Twilight looked around the schoolroom at a mess of either confused or horrified faces. Cheerilee, all wide-eyed, went ahead and clapped her hooves over the ears of one of her charges, probably the most impressionable one she could find.

"Er, yes," said Twilight. "Hypothetically-speaking, that is. So anyway, the point is, Nightmare Scoot, is that your evil master can't get to me via envy, because I've got the world's best defense against it: when I start to get envious, I make something! It's something you could try yourself: if you're envious about other ponies being able to fly better than you, well, then, maybe you could write a book about being able to fly!"

Nightmare Scoot shrugged. "I think books are kinda dumb," she admitted.

"All right, let's blast her," said Twilight, her eyes narrow. "Girls! Formation!"

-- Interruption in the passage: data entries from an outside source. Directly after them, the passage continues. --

-- pv_equiv track=rewrite | github.com/sanju63030/intern_assignment | transform_ass.py | parse_events
-- ===== SOURCE A (Python) =====
-- def parse_events(lines):
--     events = []
--     event_section = False
--     for line in lines:
--         if line.strip().startswith('[Events]'):
--             event_section = True
--         elif event_section and line.strip().startswith('Dialogue:'):
--             events.append(line.strip())
--     return events
-- ===== SOURCE B (Python) =====
-- def parse_events(lines):
--     lines = list(lines)
--     idx = next((i for i, l in enumerate(lines)
--                 if l.strip().startswith('[Events]')), None)
--     if idx is None:
--         return []
--     return [l.strip() for l in lines[idx + 1:]
--             if l.strip().startswith('Dialogue:')]
-- ===== Notes on version B (the rewrite author's own statement) =====
-- stated objective: idiomatic
-- what changed: Replaces the boolean-flag single pass with a find-then-filter decomposition: locate the first '[Events]' line, then a comprehension over the lines after it.
import Mathlib
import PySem

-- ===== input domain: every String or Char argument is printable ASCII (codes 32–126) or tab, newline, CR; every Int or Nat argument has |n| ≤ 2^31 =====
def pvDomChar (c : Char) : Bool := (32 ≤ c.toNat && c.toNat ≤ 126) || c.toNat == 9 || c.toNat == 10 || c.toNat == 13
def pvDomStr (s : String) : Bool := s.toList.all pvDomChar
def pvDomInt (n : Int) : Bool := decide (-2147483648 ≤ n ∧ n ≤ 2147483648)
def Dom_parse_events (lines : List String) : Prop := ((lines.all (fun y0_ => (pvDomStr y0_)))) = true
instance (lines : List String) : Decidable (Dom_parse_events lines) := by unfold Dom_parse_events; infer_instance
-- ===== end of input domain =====

-- B replaces A's boolean-flag single pass with a find-the-[Events]-line-then-filter decomposition; objective: idiomatic.


-- ===== PORT A =====
def parse_events (lines : List String) : List String :=
  (lines.foldl
    (fun (st : List String × Bool) line =>
      if PySem.Str.startswith (PySem.Str.strip line) "[Events]" then (st.1, true)
      else if st.2 && PySem.Str.startswith (PySem.Str.strip line) "Dialogue:" then
        (st.1 ++ [PySem.Str.strip line], st.2)
      else st)
    (([] : List String), false)).1

-- ===== PORT B =====
def parse_events_alt (lines : List String) : List String :=
  match lines.findIdx? (fun l => PySem.Str.startswith (PySem.Str.strip l) "[Events]") with
  | none => []
  | some i =>
    ((lines.drop (i + 1)).filter
        (fun l => PySem.Str.startswith (PySem.Str.strip l) "Dialogue:")).map PySem.Str.strip

-- ===== PRECONDITION & SPEC =====
def Spec_parse_events (lines : List String) (out : List String) : Prop := out = parse_events_alt lines
instance (lines : List String) (out : List String) : Decidable (Spec_parse_events lines out) := by unfold Spec_parse_events; infer_instance

-- ===== CLAIM (what is proved, stated in full; the proofs are below) =====
def Claim_equal_parse_events : Prop := ∀ (lines : List String), Dom_parse_events lines → Spec_parse_events lines (parse_events lines)

-- ===== LEMMAS AND PROOFS =====

-- A's loop body, named for the lemmas.
def pvStepA (st : List String × Bool) (line : String) : List String × Bool :=
  if PySem.Str.startswith (PySem.Str.strip line) "[Events]" then (st.1, true)
  else if st.2 && PySem.Str.startswith (PySem.Str.strip line) "Dialogue:" then
    (st.1 ++ [PySem.Str.strip line], st.2)
  else st

lemma parse_events_eq_foldl (lines : List String) :
    parse_events lines = (lines.foldl pvStepA (([] : List String), false)).1 := rfl

-- A string whose strip starts with "[Events]" cannot also start with "Dialogue:".
lemma ev_not_dlg (l : String)
    (h1 : PySem.Str.startswith (PySem.Str.strip l) "[Events]" = true) :
    PySem.Str.startswith (PySem.Str.strip l) "Dialogue:" = false := by
  by_contra h
  have h2 : PySem.Str.startswith (PySem.Str.strip l) "Dialogue:" = true := by
    cases hb : PySem.Str.startswith (PySem.Str.strip l) "Dialogue:" <;> simp_all
  simp at h1 h2
  rw [PySem.Chars.startswith_iff] at h1 h2
  obtain ⟨t1, e1⟩ := h1
  obtain ⟨t2, e2⟩ := h2
  rw [← e2] at e1
  simp at e1

-- Once the flag is true it stays true and every later Dialogue line is collected.
lemma foldl_true (ls : List String) : ∀ (acc : List String),
    ls.foldl pvStepA (acc, true) =
      (acc ++ (ls.filter
          (fun l => PySem.Str.startswith (PySem.Str.strip l) "Dialogue:")).map PySem.Str.strip,
       true) := by
  induction ls with
  | nil => intro acc; simp
  | cons l tl ih =>
    intro acc
    by_cases hev : PySem.Str.startswith (PySem.Str.strip l) "[Events]" = true
    · have hd := ev_not_dlg l hev
      simp at hev hd
      simp [pvStepA, hev, hd, ih]
    · by_cases hdl : PySem.Str.startswith (PySem.Str.strip l) "Dialogue:" = true
      · simp at hev hdl
        simp [pvStepA, hev, hdl, ih]
      · simp at hev hdl
        simp [pvStepA, hev, hdl, ih]

-- B on a list whose head is not an [Events] line.
lemma alt_cons_not_ev (l : String) (tl : List String)
    (hev : ¬ PySem.Str.startswith (PySem.Str.strip l) "[Events]" = true) :
    parse_events_alt (l :: tl) = parse_events_alt tl := by
  simp at hev
  unfold parse_events_alt
  rw [List.findIdx?_cons]
  cases h : tl.findIdx? (fun l => PySem.Str.startswith (PySem.Str.strip l) "[Events]") with
  | none => simp [h, hev]
  | some i => simp [h, hev, List.drop_succ_cons]

-- While the flag is false, A's loop computes acc ++ B.
lemma foldl_false (ls : List String) : ∀ (acc : List String),
    (ls.foldl pvStepA (acc, false)).1 = acc ++ parse_events_alt ls := by
  induction ls with
  | nil => intro acc; simp [parse_events_alt]
  | cons l tl ih =>
    intro acc
    by_cases hev : PySem.Str.startswith (PySem.Str.strip l) "[Events]" = true
    · have halt : parse_events_alt (l :: tl) =
          (tl.filter
            (fun l => PySem.Str.startswith (PySem.Str.strip l) "Dialogue:")).map PySem.Str.strip := by
        unfold parse_events_alt
        rw [List.findIdx?_cons]
        simp at hev
        simp [hev]
      rw [halt]
      simp only [List.foldl_cons, pvStepA]
      simp at hev
      simp [hev, foldl_true]
    · rw [alt_cons_not_ev l tl hev]
      have hstep : pvStepA (acc, false) l = (acc, false) := by
        simp at hev
        simp [pvStepA, hev]
      simp only [List.foldl_cons, hstep]
      exact ih acc

-- ===== VERDICT (by name: the statement is the Claim_ definition above) =====
theorem parse_events_spec : Claim_equal_parse_events := by
  intro lines _
  show parse_events lines = parse_events_alt lines
  rw [parse_events_eq_foldl, foldl_false]
  simp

The rest of the five of us leaped up on desks and such behind Twilight as the big star jewel on her crown started glowing. In some kind of response, I could feel my little orange apple start rattling against my brisket, which weren't usual in situations like this, truth to tell.

"Good formation!" said Twilight. "A.J., you're just a hair out of place, though. Do you mind?"

I blinked, looking up from my apple. "Do I mind wh—"

My gut turned inside-out – followed by the entire rest of me – as Twilight forcibly teleported me a few inches to my right. "Aah!" I said, real intelligent-like.

"That's a little better," said Twilight, cocking her head at me like she was trying to figure something out, even as the twirly whirly rainbow energy of the Elements commenced a-twirling and whirling, carving channels in the air for magic to flow along like some kinda supernatural irrigation system. "Still not quite right, though. A.J., you're in good formation now but I'm not feeling your unmitigated friendship. What's wrong?"

"What's wrong?" I said, a little too loud, the apple jewel shaking on my chest like a flywheel that done got knocked clean off-kilter. "What's wrong? I'm…"

I clenched my back teeth and cleared my throat. "I don't know, Twilight. You tell me."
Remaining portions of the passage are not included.